Write out, word for word, the part of the listing below that opens with the line containing "dart_entry[key.strip()] = value.strip()" and closes with the line containing "blocks = []", keeping both of those lines and adding no others.

▬▬▬▬▬▬▬▬▬▬

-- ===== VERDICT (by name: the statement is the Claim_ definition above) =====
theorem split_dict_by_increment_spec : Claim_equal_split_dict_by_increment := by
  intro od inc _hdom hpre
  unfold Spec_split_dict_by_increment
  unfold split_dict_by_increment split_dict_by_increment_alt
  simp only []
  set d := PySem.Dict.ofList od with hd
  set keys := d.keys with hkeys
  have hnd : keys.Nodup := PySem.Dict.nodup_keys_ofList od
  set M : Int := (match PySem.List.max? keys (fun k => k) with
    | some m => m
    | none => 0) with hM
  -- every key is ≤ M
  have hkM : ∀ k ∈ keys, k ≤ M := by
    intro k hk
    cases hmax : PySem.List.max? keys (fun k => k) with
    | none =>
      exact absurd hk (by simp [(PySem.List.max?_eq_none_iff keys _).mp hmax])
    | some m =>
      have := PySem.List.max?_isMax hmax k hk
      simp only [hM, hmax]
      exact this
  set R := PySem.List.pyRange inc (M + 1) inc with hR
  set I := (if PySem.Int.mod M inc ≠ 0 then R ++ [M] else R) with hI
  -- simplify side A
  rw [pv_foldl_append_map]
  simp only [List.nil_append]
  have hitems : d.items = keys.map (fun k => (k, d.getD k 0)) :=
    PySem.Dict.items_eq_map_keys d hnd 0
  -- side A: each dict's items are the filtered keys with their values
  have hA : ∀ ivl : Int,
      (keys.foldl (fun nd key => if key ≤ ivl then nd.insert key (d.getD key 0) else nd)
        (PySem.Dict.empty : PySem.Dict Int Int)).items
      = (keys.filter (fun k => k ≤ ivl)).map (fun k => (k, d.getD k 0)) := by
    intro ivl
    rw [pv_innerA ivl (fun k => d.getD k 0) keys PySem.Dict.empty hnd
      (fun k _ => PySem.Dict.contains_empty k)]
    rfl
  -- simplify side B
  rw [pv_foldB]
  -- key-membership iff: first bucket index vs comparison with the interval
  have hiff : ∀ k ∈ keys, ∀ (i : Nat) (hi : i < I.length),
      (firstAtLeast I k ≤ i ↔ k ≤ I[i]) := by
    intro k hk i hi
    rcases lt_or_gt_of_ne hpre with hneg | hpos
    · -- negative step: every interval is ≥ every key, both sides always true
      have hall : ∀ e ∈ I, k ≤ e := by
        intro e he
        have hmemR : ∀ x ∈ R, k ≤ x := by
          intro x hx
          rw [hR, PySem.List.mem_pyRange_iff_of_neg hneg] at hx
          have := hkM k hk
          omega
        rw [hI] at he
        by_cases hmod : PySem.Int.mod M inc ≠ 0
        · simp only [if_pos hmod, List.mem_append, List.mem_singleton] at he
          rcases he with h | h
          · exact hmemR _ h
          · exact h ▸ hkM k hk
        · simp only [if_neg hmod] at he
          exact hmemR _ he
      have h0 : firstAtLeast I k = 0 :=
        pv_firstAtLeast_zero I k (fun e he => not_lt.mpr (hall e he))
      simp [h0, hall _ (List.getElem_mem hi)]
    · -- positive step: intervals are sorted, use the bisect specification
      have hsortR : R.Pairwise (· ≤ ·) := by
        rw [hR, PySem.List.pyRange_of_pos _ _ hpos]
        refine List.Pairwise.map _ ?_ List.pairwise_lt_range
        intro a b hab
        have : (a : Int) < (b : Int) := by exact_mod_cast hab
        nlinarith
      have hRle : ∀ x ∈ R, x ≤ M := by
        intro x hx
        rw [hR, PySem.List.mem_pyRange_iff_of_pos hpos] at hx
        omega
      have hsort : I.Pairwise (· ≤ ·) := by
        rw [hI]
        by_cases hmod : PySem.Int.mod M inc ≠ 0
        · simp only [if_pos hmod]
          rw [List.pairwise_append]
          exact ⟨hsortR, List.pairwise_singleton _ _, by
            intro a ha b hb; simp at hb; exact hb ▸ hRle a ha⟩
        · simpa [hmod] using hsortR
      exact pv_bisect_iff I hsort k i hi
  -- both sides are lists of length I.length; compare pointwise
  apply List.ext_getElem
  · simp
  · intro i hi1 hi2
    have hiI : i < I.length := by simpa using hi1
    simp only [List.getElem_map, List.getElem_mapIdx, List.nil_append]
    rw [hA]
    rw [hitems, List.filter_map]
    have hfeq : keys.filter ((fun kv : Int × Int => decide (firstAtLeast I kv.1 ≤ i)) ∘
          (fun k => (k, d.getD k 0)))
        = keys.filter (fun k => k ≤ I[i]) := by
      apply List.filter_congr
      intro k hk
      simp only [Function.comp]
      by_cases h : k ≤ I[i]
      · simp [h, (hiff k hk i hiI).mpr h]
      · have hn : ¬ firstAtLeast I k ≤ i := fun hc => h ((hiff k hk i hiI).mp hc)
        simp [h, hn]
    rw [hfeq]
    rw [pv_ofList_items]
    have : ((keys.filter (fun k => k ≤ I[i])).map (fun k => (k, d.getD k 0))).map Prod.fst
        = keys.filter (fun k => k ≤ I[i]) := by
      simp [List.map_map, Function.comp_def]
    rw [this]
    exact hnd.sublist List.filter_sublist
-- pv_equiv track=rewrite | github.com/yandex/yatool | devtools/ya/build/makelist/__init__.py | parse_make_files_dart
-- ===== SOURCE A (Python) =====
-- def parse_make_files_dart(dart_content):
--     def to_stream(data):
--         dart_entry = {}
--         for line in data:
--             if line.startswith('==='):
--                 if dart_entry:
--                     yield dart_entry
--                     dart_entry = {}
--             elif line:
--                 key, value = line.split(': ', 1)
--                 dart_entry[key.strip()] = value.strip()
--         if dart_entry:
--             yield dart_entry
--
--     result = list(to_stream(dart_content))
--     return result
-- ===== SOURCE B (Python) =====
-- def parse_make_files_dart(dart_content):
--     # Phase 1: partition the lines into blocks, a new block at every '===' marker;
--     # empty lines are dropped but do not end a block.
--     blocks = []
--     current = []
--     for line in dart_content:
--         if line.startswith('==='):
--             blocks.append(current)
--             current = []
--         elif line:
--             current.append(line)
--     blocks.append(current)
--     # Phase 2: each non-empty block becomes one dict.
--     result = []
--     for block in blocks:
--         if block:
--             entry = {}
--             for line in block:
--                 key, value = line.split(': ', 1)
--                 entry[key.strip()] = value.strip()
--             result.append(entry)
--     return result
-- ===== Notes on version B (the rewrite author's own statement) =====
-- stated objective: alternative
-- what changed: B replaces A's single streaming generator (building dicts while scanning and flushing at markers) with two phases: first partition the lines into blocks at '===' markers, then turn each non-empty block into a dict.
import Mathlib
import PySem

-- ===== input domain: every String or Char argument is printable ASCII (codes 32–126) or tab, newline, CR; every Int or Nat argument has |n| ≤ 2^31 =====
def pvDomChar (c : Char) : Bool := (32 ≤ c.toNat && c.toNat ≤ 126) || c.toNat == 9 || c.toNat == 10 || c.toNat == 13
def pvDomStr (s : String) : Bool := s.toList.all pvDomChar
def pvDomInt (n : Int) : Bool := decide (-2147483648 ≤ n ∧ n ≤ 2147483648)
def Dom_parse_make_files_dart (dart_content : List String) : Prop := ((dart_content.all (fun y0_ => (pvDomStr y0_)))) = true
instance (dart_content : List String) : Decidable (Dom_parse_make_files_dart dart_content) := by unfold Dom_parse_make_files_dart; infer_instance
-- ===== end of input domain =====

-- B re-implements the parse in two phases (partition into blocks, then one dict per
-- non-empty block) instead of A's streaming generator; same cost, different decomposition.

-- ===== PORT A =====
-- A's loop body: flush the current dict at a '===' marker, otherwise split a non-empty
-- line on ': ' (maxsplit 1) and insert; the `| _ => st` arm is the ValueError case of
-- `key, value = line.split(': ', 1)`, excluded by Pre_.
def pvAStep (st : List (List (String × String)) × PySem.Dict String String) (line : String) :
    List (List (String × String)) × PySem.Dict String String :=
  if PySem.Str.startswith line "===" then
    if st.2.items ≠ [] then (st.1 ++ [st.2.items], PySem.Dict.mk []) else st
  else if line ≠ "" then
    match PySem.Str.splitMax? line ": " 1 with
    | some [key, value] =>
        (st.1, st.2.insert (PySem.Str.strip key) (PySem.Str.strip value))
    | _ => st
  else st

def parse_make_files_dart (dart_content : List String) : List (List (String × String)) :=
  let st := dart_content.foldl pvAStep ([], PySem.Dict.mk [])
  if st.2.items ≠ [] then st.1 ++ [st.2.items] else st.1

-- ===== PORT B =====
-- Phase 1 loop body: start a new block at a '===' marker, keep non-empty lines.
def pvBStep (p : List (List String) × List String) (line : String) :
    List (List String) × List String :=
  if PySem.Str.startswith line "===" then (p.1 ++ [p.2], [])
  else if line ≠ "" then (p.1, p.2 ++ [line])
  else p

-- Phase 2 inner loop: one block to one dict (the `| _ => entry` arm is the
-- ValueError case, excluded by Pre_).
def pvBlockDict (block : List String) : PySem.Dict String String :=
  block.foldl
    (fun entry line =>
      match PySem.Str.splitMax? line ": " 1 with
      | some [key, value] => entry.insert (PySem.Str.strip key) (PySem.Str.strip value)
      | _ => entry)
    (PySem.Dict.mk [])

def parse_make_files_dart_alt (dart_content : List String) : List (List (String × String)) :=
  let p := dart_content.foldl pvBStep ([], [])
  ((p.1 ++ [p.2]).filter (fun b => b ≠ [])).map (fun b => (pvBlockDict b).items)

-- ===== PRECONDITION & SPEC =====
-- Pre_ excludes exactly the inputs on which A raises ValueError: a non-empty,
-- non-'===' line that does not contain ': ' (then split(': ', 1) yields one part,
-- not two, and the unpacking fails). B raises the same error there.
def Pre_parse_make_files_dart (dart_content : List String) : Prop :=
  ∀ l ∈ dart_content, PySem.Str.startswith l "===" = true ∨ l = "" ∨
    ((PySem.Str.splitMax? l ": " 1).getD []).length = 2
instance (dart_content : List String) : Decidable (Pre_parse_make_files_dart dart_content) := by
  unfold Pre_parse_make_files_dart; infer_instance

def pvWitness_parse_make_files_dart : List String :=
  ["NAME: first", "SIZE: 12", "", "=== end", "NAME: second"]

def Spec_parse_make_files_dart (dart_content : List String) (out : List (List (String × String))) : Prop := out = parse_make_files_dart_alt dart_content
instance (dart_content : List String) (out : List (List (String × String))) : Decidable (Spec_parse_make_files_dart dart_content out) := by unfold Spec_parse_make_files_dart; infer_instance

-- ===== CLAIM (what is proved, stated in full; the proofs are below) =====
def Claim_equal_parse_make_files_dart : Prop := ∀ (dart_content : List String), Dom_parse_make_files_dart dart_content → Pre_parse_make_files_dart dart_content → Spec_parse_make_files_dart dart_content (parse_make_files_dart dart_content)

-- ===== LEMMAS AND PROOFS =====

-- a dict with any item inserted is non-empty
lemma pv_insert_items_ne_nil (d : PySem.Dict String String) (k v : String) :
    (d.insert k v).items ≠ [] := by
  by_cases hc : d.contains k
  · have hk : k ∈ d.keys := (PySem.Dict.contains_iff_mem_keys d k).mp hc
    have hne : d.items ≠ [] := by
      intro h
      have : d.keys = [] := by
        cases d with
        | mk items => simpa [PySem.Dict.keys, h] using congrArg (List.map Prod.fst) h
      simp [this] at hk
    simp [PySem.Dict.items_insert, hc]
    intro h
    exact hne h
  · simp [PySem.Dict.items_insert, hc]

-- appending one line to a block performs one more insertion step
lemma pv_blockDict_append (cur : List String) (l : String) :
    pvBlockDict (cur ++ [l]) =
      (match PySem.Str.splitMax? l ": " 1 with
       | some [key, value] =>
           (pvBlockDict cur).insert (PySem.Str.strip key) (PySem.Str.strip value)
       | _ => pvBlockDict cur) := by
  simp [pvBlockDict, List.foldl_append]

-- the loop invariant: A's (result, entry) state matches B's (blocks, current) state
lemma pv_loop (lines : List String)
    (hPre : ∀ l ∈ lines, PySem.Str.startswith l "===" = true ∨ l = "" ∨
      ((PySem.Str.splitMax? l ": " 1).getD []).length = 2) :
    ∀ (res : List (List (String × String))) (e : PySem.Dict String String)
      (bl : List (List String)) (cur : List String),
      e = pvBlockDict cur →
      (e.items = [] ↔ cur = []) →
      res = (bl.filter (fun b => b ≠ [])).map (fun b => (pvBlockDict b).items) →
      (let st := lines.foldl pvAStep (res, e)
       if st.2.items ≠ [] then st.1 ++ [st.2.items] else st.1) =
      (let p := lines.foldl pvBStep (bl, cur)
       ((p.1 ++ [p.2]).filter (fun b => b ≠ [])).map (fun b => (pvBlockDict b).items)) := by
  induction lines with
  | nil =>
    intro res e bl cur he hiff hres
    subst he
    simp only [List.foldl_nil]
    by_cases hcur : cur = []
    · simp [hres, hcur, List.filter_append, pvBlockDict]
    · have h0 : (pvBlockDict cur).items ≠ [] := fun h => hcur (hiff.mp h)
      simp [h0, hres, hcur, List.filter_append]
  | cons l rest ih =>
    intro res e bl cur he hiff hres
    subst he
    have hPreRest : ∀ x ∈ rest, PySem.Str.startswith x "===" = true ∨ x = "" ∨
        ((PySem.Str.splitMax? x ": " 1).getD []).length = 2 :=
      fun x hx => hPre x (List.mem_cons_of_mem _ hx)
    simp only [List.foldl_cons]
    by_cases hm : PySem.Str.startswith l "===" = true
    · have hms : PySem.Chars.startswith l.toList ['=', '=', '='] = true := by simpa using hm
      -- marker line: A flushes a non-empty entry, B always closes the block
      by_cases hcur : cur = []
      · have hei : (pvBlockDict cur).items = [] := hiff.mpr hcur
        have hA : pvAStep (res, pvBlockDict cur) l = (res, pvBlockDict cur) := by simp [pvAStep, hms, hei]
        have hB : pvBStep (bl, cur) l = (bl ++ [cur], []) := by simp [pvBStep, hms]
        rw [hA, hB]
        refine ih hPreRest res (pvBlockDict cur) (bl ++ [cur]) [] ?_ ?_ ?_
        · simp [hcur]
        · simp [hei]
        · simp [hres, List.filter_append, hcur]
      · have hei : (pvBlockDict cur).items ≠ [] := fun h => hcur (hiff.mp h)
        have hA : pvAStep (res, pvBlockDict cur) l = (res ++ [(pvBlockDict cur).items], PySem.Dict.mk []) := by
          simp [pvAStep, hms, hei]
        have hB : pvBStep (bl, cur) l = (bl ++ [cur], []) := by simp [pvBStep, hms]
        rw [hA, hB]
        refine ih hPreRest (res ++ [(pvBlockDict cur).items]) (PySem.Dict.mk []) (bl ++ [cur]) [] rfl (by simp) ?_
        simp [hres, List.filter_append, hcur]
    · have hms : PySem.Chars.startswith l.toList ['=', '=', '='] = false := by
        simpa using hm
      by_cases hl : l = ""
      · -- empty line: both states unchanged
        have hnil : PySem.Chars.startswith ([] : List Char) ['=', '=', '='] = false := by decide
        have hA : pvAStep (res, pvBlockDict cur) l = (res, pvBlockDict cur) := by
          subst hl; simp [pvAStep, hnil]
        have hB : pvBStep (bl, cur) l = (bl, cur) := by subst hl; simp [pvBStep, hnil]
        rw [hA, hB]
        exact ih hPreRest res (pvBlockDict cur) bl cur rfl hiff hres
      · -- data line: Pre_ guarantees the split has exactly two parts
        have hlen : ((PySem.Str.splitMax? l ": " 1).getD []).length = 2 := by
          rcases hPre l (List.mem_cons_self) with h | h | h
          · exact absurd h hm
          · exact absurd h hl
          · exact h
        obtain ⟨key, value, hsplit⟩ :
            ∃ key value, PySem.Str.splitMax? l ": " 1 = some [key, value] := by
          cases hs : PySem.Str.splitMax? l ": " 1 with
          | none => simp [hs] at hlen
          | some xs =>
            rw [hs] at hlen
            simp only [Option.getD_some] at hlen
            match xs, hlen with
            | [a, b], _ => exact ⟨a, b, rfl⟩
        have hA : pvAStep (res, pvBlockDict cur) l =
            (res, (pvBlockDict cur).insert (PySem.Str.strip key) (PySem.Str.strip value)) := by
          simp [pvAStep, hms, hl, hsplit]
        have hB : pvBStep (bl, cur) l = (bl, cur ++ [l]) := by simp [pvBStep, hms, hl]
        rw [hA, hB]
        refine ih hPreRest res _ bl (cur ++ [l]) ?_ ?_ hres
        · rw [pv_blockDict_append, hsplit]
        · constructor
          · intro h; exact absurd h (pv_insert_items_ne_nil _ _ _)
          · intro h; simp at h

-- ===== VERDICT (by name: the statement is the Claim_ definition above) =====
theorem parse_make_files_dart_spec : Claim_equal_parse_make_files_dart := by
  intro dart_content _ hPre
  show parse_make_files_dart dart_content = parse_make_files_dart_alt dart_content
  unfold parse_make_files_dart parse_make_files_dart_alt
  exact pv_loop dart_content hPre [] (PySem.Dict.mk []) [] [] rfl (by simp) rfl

▬▬▬▬▬▬▬▬▬▬

» ANSWER TO THE EXERCISE:
--                 dart_entry[key.strip()] = value.strip()
--         if dart_entry:
--             yield dart_entry
--
--     result = list(to_stream(dart_content))
--     return result
-- ===== SOURCE B (Python) =====
-- def parse_make_files_dart(dart_content):
--     # Phase 1: partition the lines into blocks, a new block at every '===' marker;
--     # empty lines are dropped but do not end a block.
--     blocks = []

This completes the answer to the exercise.